TL;DR:
Defining memory functions in C / C++ results in a chicken and egg problem. Clang can mutate the code into semantically equivalent calls to libc. None of -fno-builtin-memcpy
, -ffreestanding
nor -nostdlib
provide a satisfactory answer to the problem.
Goal
Create libc’s memory functions (aka memcpy
, memset
, memcmp
, …) in C++ to benefit from compiler’s knowledge and profile guided optimizations.
Current state
LLVM is allowed to replace a piece of code that looks like a memcpy with an IR intrinsic that implements the same semantic, namely call void @llvm.memcpy.p0i8.p0i8.i64
(e.g. https://godbolt.org/z/0y1Yqh).
This is a problem when designing a libc’s memory function as the compiler may choose to replace the implementation with a call to itself (e.g. https://godbolt.org/z/eg0p_E)
Using -fno-builtin-memcpy
prevents the compiler from understanding that an expression has memory copy semantic, effectively removing @llvm.memcpy
at the IR level : https://godbolt.org/z/lnCIIh. In this specific example, the vectorizer kicks in and the generated code is quite good. Unfortunately this is not always the case: https://godbolt.org/z/mHpAYe.
In addition -fno-builtin-memcpy
prevents the compiler from understanding that a piece of code has the memory copy semantic but does not prevent the compiler from generating calls to libc’s memcpy
, for instance:
Using __builtin_memcpy
: https://godbolt.org/z/O0sjIl
Passing big structs by value: https://godbolt.org/z/4BUDc0
In both cases, the generated @llvm.memcpy
IR intrinsic is lowered into a libc memcpy
call.
We would like to use __builtin_memcpy
to communicate the semantic to the compiler but prevent it from generating calls to the libc.
One could argue that this is the purpose of -ffreestanding
but the standard leaves a lot of freestanding requirements implementation defined ( see https://en.cppreference.com/w/cpp/freestanding ).
In practice, making sure that -ffreestanding
never calls libc memory functions will probably do more harm than good. People using -ffreestanding
are now expecting the compiler to call these functions, inlining bloat can be problematic for the embedded world ( see comments in https://reviews.llvm.org/D60719 )
Proposals
We envision two approaches: an attribute to prevent the compiler from synthesizing calls or a set of builtins to communicate the intent more precisely to the compiler.

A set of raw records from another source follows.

-- pv_equiv track=rewrite | github.com/Wulfic/Cicada3301 | tools/archive/transpose_first.py | skip_reorder
-- ===== SOURCE A (Python) =====
-- def skip_reorder(indices, skip):
--     """Reorder by reading every nth character."""
--     n = len(indices)
--     result = []
--     visited = [False] * n
--     pos = 0
--     while len(result) < n:
--         if not visited[pos]:
--             result.append(indices[pos])
--             visited[pos] = True
--         pos = (pos + skip) % n
--         # Safety: if we're stuck, find next unvisited
--         if visited[pos]:
--             for i in range(n):
--                 if not visited[i]:
--                     pos = i
--                     break
--             else:
--                 break
--     return result
-- ===== SOURCE B (Python) =====
-- def _gcd(a, b):
--     while b:
--         a, b = b, a % b
--     return a
--
-- def skip_reorder(indices, skip):
--     """Reorder by reading every nth character."""
--     n = len(indices)
--     if n == 0:
--         return []
--     k = skip % n
--     g = _gcd(k, n)
--     m = n // g
--     return [indices[(r + j * k) % n] for r in range(g) for j in range(m)]
-- ===== Notes on version B (the rewrite author's own statement) =====
-- stated objective: faster
-- what changed: B drops A's visited-array simulation and restart rescans entirely: the skip-walk provably decomposes into g = gcd(skip mod n, n) residue classes read in full starting at 0,1,...,g-1, so B emits indices[(r + j*k) % n] by a closed-form double loop.
import Mathlib
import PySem
-- pv_equiv track=rewrite | github.com/bbnam/Sentiment_Analysis | Naive Bayes TFIDF.py | count_all_word_in_label
-- ===== SOURCE A (Python) =====
-- def split_label(train):
--     aLabel = []
--     count = 0
--     for line in train:
--         for label in aLabel:
--             if label == line[0]:
--                 count = count +1
--         if count == 0: aLabel.append(line[0])
--         count = 0
--     return aLabel
--
-- def dict_label(train):
--     label = dict()
--     for i in split_label(train):
--         label[i] = 0
--     return label
--
-- def count_all_word_in_label(train):
--     label = dict_label(train)
--     for line in train:
--         for i in line:
--             if i == line[0]:
--                 continue
--             label[line[0]] += 1
--     return label
-- ===== SOURCE B (Python) =====
-- def count_all_word_in_label(train):
--     # One pass: the label is the line's first token; count tokens differing from it.
--     label = {}
--     for line in train:
--         key = line[0]
--         label[key] = label.get(key, 0) + sum(1 for tok in line if tok != key)
--     return label
-- ===== Notes on version B (the rewrite author's own statement) =====
-- stated objective: faster
-- what changed: B replaces A's three passes (quadratic label dedup via split_label, a zero-initialising dict pass, then a counting pass) with a single pass over the lines that accumulates each label's count directly in a dict with get-default.
import Mathlib
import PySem

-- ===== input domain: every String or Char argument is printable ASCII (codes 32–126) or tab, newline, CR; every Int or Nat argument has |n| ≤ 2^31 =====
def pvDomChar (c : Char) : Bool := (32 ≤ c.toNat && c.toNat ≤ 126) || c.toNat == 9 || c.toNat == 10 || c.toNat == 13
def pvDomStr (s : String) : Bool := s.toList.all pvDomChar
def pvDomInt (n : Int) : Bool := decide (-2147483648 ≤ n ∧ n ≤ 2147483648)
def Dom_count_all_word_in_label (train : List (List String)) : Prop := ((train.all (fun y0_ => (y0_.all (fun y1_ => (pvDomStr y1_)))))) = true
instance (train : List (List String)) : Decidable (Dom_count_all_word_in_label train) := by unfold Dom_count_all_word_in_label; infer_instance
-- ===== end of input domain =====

- A function/module attribute to disable synthesis of calls
1.1 A specific attribute to disable the synthesis of a single call
attribute((disable_call_synthesis(“memcpy”)))
Question: Is it possible to specify the attribute several times on a function to disable many calls?
1.2 A specific attribute to disable synthesis of all libc calls
attribute((disable_libc_call_synthesis))
With this one we are losing precision and we may inline too much. There is also the question of what is considered a libc function, LLVM mainly defines target library calls.
1.3 Stretch - a specific attribute to redirect a single synthesizable function.
This one would help explore the impact of replacing a synthesized function call with another function but is not strictly required to solve the problem at hand.
attribute((redirect_synthesized_calls(“memcpy”, “my_memcpy”)))
- A set of builtins in clang to communicate the intent clearly
__builtin_memcpy_alwaysinline(…)
__builtin_memmove_alwaysinline(…)
__builtin_memset_alwaysinline(…)
To achieve this we may have to provide new IR builtins (e.g. @llvm.alwaysinline_memcpy
) which can be a lot of work.